§ THE PROBLEM: Among the lines below, take the one holding "have hjlen : j", the one holding "intro s1 s2 _", and all lines between them. Set them down exactly.

§ DATA RECORDS:
>>>

-- pv_equiv track=rewrite | github.com/wondernova/google-coding-interview | 01 Basic/test_01_anagram.py | anagram_backup
-- ===== SOURCE A (Python) =====
-- def anagram_backup(s1, s2):
--     s1 = s1.lower()
--     s2 = s2.lower()
--
--     check = list(s2)
--     correct = True
--     for c in s1:
--         pos = 0
--         found = False
--         for i in range(len(s2)):
--             if c == check[i]:
--                 found = True
--                 pos = i
--         if found:
--             check[pos] = None
--         else:
--             correct = False
--     return correct
-- ===== SOURCE B (Python) =====
-- def anagram_backup(s1, s2):
--     s1 = s1.lower()
--     s2 = s2.lower()
--     counts = {}
--     for c in s2:
--         counts[c] = counts.get(c, 0) + 1
--     for c in s1:
--         n = counts.get(c, 0)
--         if n == 0:
--             return False
--         counts[c] = n - 1
--     return True
-- ===== Notes on version B (the rewrite author's own statement) =====
-- stated objective: faster
-- what changed: Replaced A's per-character full rescan of s2 with a counting dictionary built once over s2 and decremented in one pass over s1 (early False on deficit).
import Mathlib
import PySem

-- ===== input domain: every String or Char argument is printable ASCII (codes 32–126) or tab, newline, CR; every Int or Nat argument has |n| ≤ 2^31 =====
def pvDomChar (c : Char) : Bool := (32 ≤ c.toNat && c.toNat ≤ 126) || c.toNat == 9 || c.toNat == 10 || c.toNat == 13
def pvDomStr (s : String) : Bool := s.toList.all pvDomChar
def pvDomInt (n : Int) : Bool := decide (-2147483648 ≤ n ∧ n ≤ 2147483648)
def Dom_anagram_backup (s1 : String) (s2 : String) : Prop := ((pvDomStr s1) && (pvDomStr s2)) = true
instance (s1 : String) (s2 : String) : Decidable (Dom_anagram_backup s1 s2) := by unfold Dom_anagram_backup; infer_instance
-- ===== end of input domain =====

-- B replaces A's per-character full rescan of s2 with a counter dict built once and decremented (faster).

-- ===== PORT A =====
-- inner 'for i in range(len(s2)): if c == check[i]: found = True; pos = i'
-- (c == None is False in Python, so a match means check[i] = some c)
def pvScanA (c : Char) : List (Option Char) → Nat → Nat × Bool → Nat × Bool
  | [], _, st => st
  | x :: xs, i, st => pvScanA c xs (i + 1) (if x = some c then (i, true) else st)

-- outer 'for c in s1' with state (check, correct)
def pvRunA : List Char → List (Option Char) → Bool → Bool
  | [], _, correct => correct
  | c :: cs, check, correct =>
      let r := pvScanA c check 0 (0, false)
      if r.2 then pvRunA cs (check.set r.1 none) correct
      else pvRunA cs check false

def anagram_backup (s1 : String) (s2 : String) : Bool :=
  pvRunA (PySem.Str.lower s1).toList ((PySem.Str.lower s2).toList.map some) true

-- ===== PORT B =====
-- 'for c in s1: n = counts.get(c, 0); if n == 0: return False; counts[c] = n - 1'
def pvRunB : List Char → PySem.Dict Char Int → Bool
  | [], _ => true
  | c :: cs, counts =>
      let n := counts.getD c 0
      if n = 0 then false else pvRunB cs (counts.insert c (n - 1))

def anagram_backup_alt (s1 : String) (s2 : String) : Bool :=
  let l1 := (PySem.Str.lower s1).toList
  let l2 := (PySem.Str.lower s2).toList
  pvRunB l1 (l2.foldl (fun d c => d.insert c (d.getD c 0 + 1)) PySem.Dict.empty)

-- ===== PRECONDITION & SPEC =====
def Spec_anagram_backup (s1 : String) (s2 : String) (out : Bool) : Prop := out = anagram_backup_alt s1 s2
instance (s1 : String) (s2 : String) (out : Bool) : Decidable (Spec_anagram_backup s1 s2 out) := by unfold Spec_anagram_backup; infer_instance

-- ===== CLAIM (what is proved, stated in full; the proofs are below) =====
def Claim_equal_anagram_backup : Prop := ∀ (s1 : String) (s2 : String), Dom_anagram_backup s1 s2 → Spec_anagram_backup s1 s2 (anagram_backup s1 s2)

-- ===== LEMMAS AND PROOFS =====

-- abstract common form: consume one occurrence per character, false on deficit
def pvAbs : List Char → (Char → Nat) → Bool
  | [], _ => true
  | c :: cs, cnt => if cnt c = 0 then false else pvAbs cs (fun d => if d = c then cnt d - 1 else cnt d)

theorem pvScanA_snd (c : Char) : ∀ (xs : List (Option Char)) (i : Nat) (st : Nat × Bool),
    (pvScanA c xs i st).2 = (st.2 || decide (some c ∈ xs)) := by
  intro xs
  induction xs with
  | nil => intro i st; simp [pvScanA]
  | cons x xs ih =>
      intro i st
      simp only [pvScanA, ih, List.mem_cons]
      by_cases hx : x = some c <;> simp [hx, eq_comm]

theorem pvScanA_pred (c : Char) (P : Nat → Prop) : ∀ (xs : List (Option Char)) (i : Nat) (st : Nat × Bool),
    (st.2 = true → P st.1) → (∀ j, xs[j]? = some (some c) → P (i + j)) →
    (pvScanA c xs i st).2 = true → P (pvScanA c xs i st).1 := by
  intro xs
  induction xs with
  | nil => intro i st h1 _ h3; exact h1 h3
  | cons x xs ih =>
      intro i st h1 h2
      simp only [pvScanA]
      apply ih
      · intro hst
        by_cases hx : x = some c
        · simpa [hx] using h2 0 (by simp [hx])
        · simp only [hx, if_false] at hst ⊢
          exact h1 hst
      · intro j hj
        have := h2 (j + 1) (by simpa using hj)
        simpa [Nat.add_assoc, Nat.add_comm 1 j] using this

theorem pvRunA_false : ∀ (cs : List Char) (check : List (Option Char)),
    pvRunA cs check false = false := by
  intro cs
  induction cs with
  | nil => intro check; rfl
  | cons c cs ih =>
      intro check
      simp only [pvRunA]
      split <;> exact ih _

theorem pvCountSet (l : List (Option Char)) (c : Char) (p : Nat) (hp : p < l.length)
    (hc : l[p] = some c) (d : Char) :
    (l.set p none).count (some d) = if d = c then l.count (some d) - 1 else l.count (some d) := by
  have hdecomp : l = l.take p ++ l[p] :: l.drop (p + 1) := by
    conv_lhs => rw [← List.take_append_drop p l]
    rw [List.drop_eq_getElem_cons hp]
  have hset : l.set p none = l.take p ++ none :: l.drop (p + 1) := by
    rw [List.set_eq_take_append_cons_drop, if_pos hp]
  have hl := congrArg (List.count (some d)) hdecomp
  simp only [List.count_append, List.count_cons, hc] at hl
  rw [hset]
  simp only [List.count_append, List.count_cons]
  by_cases hdc : d = c
  · simp [hdc] at hl ⊢
    omega
  · have hdc' : ¬c = d := fun h => hdc h.symm
    simp [hdc, hdc'] at hl ⊢
    omega

theorem pvRunA_abs : ∀ (cs : List Char) (check : List (Option Char)),
    pvRunA cs check true = pvAbs cs (fun c => check.count (some c)) := by
  intro cs
  induction cs with
  | nil => intro check; rfl
  | cons c cs ih =>
      intro check
      simp only [pvRunA, pvAbs]
      have hsnd : (pvScanA c check 0 (0, false)).2 = decide (some c ∈ check) := by
        simp [pvScanA_snd]
      by_cases hmem : some c ∈ check
      · have hcnt : check.count (some c) ≠ 0 := by
          simpa [List.count_eq_zero] using hmem
        have hP : (pvScanA c check 0 (0, false)).1 < check.length ∧
            check[(pvScanA c check 0 (0, false)).1]? = some (some c) := by
          apply pvScanA_pred c (fun p => p < check.length ∧ check[p]? = some (some c)) check 0 (0, false)
          · intro h; simp at h
          · intro j hj
            have hjlen : j < check.length := by
              by_contra hge
              simp [List.getElem?_eq_none (by omega : check.length ≤ j)] at hj
            exact ⟨by simpa using hjlen, by simpa using hj⟩
          · rw [hsnd]; simpa using hmem
        obtain ⟨hplen, hpval⟩ := hP
        have hpval' : check[(pvScanA c check 0 (0, false)).1] = some c := by
          have := List.getElem?_eq_getElem hplen
          rw [this] at hpval
          exact Option.some.inj hpval
        rw [hsnd, if_pos (by simpa using hmem), if_neg hcnt, ih]
        congr 1
        funext d
        exact pvCountSet check c _ hplen hpval' d
      · have hcnt : check.count (some c) = 0 := by
          simpa [List.count_eq_zero] using hmem
        rw [hsnd, if_neg (by simpa using hmem), if_pos hcnt, pvRunA_false]

theorem pvCounterGetD : ∀ (l : List Char) (d0 : PySem.Dict Char Int) (c : Char),
    (l.foldl (fun d c => d.insert c (d.getD c 0 + 1)) d0).getD c 0 = d0.getD c 0 + l.count c := by
  intro l
  induction l with
  | nil => intro d0 c; simp
  | cons x xs ih =>
      intro d0 c
      simp only [List.foldl_cons, ih, PySem.Dict.getD_insert, List.count_cons]
      by_cases hcx : c = x
      · simp [hcx]
        ring
      · have hxc : ¬x = c := fun h => hcx h.symm
        simp [hcx, hxc]

theorem pvRunB_abs : ∀ (cs : List Char) (counts : PySem.Dict Char Int) (cnt : Char → Nat),
    (∀ c, counts.getD c 0 = (cnt c : Int)) → pvRunB cs counts = pvAbs cs cnt := by
  intro cs
  induction cs with
  | nil => intro counts cnt _; rfl
  | cons c cs ih =>
      intro counts cnt hcnt
      simp only [pvRunB, pvAbs, hcnt]
      by_cases h0 : cnt c = 0
      · simp [h0]
      · rw [if_neg (by exact_mod_cast h0), if_neg h0]
        apply ih
        intro d
        rw [PySem.Dict.getD_insert, hcnt]
        by_cases hdc : d = c
        · simp [hdc]
          omega
        · simp [hdc]

-- ===== VERDICT (by name: the statement is the Claim_ definition above) =====
theorem anagram_backup_spec : Claim_equal_anagram_backup := by
  intro s1 s2 _
  unfold Spec_anagram_backup anagram_backup anagram_backup_alt
  rw [pvRunA_abs]
  apply Eq.symm
  apply pvRunB_abs
  intro c
  rw [pvCounterGetD]
  simp [List.count_map_of_injective _ _ (fun a b => Option.some.inj)]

<<<

§ RESPONSE:
            have hjlen : j < check.length := by
              by_contra hge
              simp [List.getElem?_eq_none (by omega : check.length ≤ j)] at hj
            exact ⟨by simpa using hjlen, by simpa using hj⟩
          · rw [hsnd]; simpa using hmem
        obtain ⟨hplen, hpval⟩ := hP
        have hpval' : check[(pvScanA c check 0 (0, false)).1] = some c := by
          have := List.getElem?_eq_getElem hplen
          rw [this] at hpval
          exact Option.some.inj hpval
        rw [hsnd, if_pos (by simpa using hmem), if_neg hcnt, ih]
        congr 1
        funext d
        exact pvCountSet check c _ hplen hpval' d
      · have hcnt : check.count (some c) = 0 := by
          simpa [List.count_eq_zero] using hmem
        rw [hsnd, if_neg (by simpa using hmem), if_pos hcnt, pvRunA_false]

theorem pvCounterGetD : ∀ (l : List Char) (d0 : PySem.Dict Char Int) (c : Char),
    (l.foldl (fun d c => d.insert c (d.getD c 0 + 1)) d0).getD c 0 = d0.getD c 0 + l.count c := by
  intro l
  induction l with
  | nil => intro d0 c; simp
  | cons x xs ih =>
      intro d0 c
      simp only [List.foldl_cons, ih, PySem.Dict.getD_insert, List.count_cons]
      by_cases hcx : c = x
      · simp [hcx]
        ring
      · have hxc : ¬x = c := fun h => hcx h.symm
        simp [hcx, hxc]

theorem pvRunB_abs : ∀ (cs : List Char) (counts : PySem.Dict Char Int) (cnt : Char → Nat),
    (∀ c, counts.getD c 0 = (cnt c : Int)) → pvRunB cs counts = pvAbs cs cnt := by
  intro cs
  induction cs with
  | nil => intro counts cnt _; rfl
  | cons c cs ih =>
      intro counts cnt hcnt
      simp only [pvRunB, pvAbs, hcnt]
      by_cases h0 : cnt c = 0
      · simp [h0]
      · rw [if_neg (by exact_mod_cast h0), if_neg h0]
        apply ih
        intro d
        rw [PySem.Dict.getD_insert, hcnt]
        by_cases hdc : d = c
        · simp [hdc]
          omega
        · simp [hdc]

-- ===== VERDICT (by name: the statement is the Claim_ definition above) =====
theorem anagram_backup_spec : Claim_equal_anagram_backup := by
  intro s1 s2 _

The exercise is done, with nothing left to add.